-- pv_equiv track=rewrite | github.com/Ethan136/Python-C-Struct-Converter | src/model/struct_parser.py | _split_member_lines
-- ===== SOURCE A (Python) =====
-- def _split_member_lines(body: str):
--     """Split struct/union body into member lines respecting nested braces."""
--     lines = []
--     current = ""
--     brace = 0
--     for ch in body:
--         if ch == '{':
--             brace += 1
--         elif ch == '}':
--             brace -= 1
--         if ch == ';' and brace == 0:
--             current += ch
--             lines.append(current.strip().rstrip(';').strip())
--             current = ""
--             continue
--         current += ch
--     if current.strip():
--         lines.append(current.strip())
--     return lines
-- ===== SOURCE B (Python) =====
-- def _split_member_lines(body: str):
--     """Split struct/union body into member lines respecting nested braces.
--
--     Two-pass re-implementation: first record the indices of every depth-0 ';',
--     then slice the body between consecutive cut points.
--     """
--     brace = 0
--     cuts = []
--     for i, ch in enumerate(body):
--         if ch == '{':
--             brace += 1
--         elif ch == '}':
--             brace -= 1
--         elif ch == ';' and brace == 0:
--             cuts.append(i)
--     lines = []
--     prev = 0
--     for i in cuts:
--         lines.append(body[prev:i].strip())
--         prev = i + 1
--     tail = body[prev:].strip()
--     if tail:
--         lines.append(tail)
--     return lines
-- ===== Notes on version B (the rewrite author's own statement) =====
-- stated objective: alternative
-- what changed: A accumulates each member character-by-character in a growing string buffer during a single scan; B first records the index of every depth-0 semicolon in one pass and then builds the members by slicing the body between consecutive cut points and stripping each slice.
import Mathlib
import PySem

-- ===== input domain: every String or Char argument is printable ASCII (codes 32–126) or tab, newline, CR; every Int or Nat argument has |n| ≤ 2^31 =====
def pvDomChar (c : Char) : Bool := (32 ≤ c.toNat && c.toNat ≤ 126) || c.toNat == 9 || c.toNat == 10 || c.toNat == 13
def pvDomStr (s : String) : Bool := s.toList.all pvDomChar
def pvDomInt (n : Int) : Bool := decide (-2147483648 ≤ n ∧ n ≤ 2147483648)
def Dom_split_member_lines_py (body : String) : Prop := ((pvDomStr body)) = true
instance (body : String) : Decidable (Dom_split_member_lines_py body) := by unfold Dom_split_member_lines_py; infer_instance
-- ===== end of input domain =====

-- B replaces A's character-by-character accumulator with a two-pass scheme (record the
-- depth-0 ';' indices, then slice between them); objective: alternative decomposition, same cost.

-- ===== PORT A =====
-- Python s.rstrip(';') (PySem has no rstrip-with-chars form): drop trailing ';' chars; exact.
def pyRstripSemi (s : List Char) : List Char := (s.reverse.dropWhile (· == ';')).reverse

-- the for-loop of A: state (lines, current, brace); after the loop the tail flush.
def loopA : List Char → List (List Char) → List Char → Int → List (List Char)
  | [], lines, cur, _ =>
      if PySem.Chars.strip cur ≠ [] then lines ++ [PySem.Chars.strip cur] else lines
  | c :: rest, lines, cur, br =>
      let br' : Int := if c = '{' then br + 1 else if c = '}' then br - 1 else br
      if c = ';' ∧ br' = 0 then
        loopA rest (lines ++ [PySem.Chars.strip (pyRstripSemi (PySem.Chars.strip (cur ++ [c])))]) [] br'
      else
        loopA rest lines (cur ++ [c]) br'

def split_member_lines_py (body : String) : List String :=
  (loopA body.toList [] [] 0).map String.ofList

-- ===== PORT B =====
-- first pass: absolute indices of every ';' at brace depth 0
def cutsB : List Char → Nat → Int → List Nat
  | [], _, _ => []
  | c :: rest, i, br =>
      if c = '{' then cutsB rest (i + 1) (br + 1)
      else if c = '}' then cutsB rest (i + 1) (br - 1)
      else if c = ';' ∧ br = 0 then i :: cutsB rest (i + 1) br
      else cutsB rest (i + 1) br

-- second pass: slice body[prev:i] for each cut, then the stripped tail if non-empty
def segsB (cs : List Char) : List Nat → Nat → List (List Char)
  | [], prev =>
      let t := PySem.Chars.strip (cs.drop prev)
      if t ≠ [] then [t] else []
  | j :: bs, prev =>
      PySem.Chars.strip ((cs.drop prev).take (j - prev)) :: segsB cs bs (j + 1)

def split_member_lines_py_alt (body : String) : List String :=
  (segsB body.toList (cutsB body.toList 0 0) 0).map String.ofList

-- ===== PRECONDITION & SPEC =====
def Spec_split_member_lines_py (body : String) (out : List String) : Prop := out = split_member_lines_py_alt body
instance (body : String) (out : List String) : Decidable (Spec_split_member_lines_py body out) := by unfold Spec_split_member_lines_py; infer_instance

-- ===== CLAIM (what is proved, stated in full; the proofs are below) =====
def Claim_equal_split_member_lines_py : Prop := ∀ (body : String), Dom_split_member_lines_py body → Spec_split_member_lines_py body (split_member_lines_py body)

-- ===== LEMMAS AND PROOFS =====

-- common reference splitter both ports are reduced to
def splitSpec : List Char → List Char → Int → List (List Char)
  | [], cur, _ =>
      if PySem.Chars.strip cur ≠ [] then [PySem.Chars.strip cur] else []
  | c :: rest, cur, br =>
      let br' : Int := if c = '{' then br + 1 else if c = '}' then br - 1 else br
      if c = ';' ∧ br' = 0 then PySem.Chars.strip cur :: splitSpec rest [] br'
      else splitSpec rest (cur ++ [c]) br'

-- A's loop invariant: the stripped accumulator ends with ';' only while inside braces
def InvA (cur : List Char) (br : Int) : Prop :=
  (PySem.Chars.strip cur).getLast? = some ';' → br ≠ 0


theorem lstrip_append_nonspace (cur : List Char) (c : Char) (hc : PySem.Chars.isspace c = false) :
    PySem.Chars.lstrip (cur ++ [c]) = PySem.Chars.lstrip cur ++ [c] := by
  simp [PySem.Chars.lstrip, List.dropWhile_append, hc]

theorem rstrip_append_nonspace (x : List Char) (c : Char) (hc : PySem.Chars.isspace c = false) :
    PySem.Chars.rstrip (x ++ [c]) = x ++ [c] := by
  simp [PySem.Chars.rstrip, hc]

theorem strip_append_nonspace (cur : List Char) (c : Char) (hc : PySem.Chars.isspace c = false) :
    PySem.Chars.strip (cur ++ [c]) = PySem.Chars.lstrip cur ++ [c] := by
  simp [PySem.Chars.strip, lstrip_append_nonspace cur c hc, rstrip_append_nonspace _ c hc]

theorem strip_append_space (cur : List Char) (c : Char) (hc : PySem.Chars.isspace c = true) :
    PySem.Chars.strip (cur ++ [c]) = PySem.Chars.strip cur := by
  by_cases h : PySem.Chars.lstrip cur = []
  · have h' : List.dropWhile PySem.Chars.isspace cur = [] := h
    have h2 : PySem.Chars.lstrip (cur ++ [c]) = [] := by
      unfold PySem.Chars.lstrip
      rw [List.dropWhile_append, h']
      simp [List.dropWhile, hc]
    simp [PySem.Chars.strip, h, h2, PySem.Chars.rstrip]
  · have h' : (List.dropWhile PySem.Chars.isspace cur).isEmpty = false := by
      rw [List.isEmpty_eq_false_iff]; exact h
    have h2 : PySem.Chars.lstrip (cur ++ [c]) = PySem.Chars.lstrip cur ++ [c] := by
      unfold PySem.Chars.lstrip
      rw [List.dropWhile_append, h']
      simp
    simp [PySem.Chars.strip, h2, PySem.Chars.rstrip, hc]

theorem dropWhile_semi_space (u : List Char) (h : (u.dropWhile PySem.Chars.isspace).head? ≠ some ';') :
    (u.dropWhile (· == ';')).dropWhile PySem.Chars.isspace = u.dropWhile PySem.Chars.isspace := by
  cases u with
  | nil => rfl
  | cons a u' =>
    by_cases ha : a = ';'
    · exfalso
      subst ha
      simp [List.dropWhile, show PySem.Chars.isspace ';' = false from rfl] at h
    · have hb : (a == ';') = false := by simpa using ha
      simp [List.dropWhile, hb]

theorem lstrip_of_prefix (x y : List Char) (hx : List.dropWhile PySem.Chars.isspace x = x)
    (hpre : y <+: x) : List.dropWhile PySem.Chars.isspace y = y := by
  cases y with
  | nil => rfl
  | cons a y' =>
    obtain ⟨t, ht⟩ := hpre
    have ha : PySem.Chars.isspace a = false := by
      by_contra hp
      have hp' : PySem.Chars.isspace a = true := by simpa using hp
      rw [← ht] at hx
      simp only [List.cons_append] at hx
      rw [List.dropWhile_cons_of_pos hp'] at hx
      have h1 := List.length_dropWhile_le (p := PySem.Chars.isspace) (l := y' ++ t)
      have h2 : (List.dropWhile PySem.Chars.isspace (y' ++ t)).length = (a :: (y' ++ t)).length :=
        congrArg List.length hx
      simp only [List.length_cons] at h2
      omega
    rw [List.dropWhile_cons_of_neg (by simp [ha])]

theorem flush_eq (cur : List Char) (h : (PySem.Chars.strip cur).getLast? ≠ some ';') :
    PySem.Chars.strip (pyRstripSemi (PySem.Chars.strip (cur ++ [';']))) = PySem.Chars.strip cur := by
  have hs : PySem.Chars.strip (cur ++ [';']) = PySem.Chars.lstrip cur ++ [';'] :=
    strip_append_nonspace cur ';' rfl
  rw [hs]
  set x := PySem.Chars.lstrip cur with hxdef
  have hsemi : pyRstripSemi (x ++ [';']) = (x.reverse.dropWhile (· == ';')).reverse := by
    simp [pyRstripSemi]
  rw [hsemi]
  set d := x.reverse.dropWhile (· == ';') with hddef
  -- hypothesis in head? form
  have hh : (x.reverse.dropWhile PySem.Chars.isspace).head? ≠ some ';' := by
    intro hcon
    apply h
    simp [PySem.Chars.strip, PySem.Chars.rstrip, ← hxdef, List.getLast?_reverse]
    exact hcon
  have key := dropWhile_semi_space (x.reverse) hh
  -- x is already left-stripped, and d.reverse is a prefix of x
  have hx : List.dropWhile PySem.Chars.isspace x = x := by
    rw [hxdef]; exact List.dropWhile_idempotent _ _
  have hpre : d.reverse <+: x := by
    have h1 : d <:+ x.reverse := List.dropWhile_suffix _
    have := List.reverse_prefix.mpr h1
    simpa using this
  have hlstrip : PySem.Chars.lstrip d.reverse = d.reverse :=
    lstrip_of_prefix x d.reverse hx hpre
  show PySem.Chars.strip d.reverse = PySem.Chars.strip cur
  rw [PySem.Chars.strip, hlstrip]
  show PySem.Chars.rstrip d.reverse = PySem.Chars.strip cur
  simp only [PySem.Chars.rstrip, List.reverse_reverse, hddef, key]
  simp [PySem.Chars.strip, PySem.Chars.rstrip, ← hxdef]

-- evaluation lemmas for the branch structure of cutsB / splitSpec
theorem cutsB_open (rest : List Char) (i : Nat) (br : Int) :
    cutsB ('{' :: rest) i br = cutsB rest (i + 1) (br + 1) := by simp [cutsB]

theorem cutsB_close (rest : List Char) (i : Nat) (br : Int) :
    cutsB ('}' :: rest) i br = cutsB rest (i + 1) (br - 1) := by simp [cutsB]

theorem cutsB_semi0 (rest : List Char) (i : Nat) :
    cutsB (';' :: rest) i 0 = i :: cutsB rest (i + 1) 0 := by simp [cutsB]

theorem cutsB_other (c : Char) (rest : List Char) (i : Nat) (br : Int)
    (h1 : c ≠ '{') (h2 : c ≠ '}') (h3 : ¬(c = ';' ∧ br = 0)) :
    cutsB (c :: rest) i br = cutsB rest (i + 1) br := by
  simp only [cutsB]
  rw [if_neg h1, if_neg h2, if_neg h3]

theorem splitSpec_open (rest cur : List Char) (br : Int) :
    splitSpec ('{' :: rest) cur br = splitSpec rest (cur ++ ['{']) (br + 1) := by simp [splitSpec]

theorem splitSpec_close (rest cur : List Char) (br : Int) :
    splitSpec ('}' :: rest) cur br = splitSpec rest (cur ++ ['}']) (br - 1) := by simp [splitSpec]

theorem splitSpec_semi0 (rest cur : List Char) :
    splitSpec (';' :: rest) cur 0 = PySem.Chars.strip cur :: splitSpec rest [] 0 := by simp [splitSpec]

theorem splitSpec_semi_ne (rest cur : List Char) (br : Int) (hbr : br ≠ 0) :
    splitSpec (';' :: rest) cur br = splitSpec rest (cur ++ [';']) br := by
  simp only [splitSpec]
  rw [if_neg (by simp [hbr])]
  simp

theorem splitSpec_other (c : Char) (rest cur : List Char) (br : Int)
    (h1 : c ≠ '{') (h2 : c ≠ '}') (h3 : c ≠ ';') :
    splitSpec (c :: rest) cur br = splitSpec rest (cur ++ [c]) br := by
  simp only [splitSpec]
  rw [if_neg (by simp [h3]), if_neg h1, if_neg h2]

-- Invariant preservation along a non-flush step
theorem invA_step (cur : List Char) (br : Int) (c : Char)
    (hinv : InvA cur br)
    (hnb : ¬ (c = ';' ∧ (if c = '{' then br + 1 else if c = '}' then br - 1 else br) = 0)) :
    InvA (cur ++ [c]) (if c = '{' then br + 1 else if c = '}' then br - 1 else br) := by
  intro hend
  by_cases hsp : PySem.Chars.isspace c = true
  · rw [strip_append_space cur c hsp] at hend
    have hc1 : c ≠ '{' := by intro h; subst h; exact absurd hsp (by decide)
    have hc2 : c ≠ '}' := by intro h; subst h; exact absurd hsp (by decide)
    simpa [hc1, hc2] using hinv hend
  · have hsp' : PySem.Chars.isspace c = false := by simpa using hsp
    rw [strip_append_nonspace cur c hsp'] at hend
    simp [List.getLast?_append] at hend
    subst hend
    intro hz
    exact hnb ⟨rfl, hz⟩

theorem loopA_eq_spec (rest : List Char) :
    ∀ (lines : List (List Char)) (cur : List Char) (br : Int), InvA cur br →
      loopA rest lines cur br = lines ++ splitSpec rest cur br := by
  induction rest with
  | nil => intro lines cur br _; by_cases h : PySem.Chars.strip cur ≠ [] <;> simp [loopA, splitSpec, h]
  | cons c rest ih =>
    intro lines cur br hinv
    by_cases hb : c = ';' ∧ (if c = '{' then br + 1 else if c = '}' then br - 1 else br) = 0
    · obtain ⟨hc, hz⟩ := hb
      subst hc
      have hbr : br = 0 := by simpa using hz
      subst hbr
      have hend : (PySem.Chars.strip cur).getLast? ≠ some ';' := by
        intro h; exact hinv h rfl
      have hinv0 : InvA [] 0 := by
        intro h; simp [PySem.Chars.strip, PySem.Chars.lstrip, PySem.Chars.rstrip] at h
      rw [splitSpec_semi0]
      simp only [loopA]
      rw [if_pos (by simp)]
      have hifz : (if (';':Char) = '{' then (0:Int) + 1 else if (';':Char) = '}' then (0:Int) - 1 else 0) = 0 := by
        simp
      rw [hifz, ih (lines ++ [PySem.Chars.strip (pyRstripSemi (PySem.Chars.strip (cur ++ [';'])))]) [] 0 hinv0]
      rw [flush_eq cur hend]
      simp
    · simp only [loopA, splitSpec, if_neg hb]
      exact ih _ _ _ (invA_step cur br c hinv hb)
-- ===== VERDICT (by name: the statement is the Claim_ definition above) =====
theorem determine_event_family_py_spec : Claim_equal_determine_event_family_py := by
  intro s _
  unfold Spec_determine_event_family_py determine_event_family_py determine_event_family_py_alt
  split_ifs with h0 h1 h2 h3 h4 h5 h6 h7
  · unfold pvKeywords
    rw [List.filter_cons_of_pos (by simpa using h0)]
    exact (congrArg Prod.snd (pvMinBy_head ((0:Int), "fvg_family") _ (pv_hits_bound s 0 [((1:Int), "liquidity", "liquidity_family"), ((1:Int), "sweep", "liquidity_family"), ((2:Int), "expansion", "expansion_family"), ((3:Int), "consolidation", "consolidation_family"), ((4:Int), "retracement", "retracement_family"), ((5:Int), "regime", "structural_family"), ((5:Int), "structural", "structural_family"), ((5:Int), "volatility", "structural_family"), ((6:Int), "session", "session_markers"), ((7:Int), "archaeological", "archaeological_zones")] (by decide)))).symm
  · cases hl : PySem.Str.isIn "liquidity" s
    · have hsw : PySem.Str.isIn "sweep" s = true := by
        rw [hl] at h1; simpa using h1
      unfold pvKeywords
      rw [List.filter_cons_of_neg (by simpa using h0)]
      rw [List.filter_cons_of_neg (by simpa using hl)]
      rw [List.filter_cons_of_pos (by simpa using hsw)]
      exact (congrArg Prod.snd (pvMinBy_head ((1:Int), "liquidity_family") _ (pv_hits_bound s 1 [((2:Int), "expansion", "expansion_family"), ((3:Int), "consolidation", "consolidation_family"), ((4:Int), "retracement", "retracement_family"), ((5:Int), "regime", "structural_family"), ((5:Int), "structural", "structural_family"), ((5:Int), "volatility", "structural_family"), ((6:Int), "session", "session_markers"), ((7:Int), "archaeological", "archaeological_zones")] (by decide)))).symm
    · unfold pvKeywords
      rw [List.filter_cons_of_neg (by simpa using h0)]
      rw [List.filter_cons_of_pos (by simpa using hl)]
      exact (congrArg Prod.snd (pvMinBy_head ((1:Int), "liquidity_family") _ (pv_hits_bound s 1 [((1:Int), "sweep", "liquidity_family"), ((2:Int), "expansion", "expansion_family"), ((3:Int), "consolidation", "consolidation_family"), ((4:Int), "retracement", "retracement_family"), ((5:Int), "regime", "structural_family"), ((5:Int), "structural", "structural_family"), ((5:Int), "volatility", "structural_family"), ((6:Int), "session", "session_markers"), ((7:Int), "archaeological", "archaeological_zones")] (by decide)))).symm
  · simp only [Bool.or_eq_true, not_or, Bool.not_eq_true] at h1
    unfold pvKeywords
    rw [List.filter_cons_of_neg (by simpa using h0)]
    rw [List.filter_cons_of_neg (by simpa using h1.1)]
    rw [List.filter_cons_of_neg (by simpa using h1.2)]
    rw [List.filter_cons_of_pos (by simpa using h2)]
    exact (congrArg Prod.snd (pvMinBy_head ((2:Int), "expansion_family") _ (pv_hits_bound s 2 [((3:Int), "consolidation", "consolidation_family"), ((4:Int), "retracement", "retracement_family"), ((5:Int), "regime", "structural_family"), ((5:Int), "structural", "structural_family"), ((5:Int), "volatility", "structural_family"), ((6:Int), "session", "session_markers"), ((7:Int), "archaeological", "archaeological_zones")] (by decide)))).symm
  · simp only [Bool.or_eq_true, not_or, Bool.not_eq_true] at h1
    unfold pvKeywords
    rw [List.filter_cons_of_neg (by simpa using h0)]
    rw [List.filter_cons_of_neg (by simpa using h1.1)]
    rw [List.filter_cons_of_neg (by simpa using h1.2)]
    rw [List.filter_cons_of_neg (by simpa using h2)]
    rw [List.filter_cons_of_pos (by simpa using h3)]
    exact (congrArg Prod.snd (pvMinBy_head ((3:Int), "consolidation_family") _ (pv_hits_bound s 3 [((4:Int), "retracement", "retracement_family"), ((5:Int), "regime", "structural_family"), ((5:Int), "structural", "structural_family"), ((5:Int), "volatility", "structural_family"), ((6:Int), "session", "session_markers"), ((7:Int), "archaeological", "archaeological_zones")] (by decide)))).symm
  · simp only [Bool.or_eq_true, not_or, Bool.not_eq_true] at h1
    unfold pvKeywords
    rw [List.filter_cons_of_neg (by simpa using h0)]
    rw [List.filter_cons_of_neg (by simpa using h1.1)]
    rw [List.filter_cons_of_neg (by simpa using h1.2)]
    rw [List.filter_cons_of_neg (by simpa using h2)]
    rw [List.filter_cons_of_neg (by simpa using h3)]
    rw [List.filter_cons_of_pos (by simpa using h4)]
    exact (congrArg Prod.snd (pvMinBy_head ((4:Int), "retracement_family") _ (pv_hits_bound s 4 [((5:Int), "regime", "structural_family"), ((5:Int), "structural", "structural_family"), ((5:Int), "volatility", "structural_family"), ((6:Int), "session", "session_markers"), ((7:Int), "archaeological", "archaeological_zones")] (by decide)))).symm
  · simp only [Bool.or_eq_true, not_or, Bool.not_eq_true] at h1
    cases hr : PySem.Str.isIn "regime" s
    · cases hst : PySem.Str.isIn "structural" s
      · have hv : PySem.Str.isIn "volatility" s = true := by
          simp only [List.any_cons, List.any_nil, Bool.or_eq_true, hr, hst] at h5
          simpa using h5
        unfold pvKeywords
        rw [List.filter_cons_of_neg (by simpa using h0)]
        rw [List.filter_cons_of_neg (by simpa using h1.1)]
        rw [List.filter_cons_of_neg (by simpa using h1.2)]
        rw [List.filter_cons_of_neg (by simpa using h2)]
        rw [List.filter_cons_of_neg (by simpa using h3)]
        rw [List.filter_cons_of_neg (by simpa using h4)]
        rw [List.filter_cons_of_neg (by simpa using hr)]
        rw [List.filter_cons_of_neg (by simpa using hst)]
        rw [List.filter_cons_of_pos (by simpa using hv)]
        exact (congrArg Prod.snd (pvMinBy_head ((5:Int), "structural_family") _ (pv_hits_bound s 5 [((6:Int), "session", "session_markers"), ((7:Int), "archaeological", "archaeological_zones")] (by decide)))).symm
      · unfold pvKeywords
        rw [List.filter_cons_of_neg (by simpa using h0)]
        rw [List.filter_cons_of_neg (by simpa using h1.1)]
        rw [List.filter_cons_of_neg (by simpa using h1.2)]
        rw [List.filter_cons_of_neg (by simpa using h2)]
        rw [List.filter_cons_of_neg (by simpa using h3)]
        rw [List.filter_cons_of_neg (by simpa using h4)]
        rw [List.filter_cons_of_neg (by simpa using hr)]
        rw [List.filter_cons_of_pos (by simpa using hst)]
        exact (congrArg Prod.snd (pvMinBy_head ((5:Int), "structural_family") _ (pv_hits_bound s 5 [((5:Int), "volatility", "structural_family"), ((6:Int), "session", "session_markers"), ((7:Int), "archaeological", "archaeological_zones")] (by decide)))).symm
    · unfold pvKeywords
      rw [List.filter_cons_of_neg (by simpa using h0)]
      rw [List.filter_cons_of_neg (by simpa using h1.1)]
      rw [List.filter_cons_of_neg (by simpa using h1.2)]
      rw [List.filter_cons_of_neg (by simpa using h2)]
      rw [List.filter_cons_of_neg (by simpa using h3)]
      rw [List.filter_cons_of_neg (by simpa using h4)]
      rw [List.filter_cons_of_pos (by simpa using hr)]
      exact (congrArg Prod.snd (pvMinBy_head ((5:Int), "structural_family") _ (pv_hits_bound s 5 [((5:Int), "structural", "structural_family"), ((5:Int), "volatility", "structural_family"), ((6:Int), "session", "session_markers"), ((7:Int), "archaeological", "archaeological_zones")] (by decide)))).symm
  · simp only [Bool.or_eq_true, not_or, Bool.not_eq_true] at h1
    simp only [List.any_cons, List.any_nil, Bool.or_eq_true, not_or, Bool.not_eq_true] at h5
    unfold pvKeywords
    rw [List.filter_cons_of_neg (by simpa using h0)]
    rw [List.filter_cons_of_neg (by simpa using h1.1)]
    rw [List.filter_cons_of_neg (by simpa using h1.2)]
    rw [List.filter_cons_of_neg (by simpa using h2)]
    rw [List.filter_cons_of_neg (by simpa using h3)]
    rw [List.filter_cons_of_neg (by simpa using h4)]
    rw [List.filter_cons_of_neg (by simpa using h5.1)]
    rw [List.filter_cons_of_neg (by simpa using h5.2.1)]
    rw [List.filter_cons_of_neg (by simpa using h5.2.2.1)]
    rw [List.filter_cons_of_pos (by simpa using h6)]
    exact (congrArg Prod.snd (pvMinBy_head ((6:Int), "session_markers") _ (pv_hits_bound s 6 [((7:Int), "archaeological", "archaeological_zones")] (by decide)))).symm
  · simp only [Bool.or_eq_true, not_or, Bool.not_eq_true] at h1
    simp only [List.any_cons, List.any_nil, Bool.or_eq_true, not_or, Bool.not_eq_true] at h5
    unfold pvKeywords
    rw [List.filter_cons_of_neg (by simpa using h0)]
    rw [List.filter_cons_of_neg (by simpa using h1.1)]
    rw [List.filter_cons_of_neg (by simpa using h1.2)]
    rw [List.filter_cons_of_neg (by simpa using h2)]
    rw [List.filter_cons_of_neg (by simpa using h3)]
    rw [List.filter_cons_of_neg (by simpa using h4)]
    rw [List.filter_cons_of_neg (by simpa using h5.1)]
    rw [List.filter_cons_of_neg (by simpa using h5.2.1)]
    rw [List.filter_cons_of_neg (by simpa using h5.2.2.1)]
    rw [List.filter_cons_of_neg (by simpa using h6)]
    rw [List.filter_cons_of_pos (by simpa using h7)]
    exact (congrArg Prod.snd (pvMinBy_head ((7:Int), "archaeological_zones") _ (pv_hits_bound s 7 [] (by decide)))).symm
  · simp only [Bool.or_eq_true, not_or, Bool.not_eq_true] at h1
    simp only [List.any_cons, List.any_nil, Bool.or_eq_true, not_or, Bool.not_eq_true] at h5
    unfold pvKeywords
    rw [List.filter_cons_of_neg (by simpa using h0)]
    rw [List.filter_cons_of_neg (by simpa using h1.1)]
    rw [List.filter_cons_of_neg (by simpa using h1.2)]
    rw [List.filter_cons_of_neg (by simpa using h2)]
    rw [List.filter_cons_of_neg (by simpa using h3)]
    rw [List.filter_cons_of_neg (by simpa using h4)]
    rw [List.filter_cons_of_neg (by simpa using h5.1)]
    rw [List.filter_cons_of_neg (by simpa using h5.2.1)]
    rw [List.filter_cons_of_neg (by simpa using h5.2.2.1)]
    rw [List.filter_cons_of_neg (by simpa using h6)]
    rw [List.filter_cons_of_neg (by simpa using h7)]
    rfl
**********
• [WORK TO BE COMPLETED]
When you reach the line holding "simp only [loopA]" in the records above, begin reproducing exactly, stop after the line holding "rw [List.filter_cons_of_pos (by simpa using h0)]", and output nothing else.

• [YOUR SOLUTION]
      simp only [loopA]
      rw [if_pos (by simp)]
      have hifz : (if (';':Char) = '{' then (0:Int) + 1 else if (';':Char) = '}' then (0:Int) - 1 else 0) = 0 := by
        simp
      rw [hifz, ih (lines ++ [PySem.Chars.strip (pyRstripSemi (PySem.Chars.strip (cur ++ [';'])))]) [] 0 hinv0]
      rw [flush_eq cur hend]
      simp
    · simp only [loopA, splitSpec, if_neg hb]
      exact ih _ _ _ (invA_step cur br c hinv hb)
-- ===== VERDICT (by name: the statement is the Claim_ definition above) =====
theorem determine_event_family_py_spec : Claim_equal_determine_event_family_py := by
  intro s _
  unfold Spec_determine_event_family_py determine_event_family_py determine_event_family_py_alt
  split_ifs with h0 h1 h2 h3 h4 h5 h6 h7
  · unfold pvKeywords
    rw [List.filter_cons_of_pos (by simpa using h0)]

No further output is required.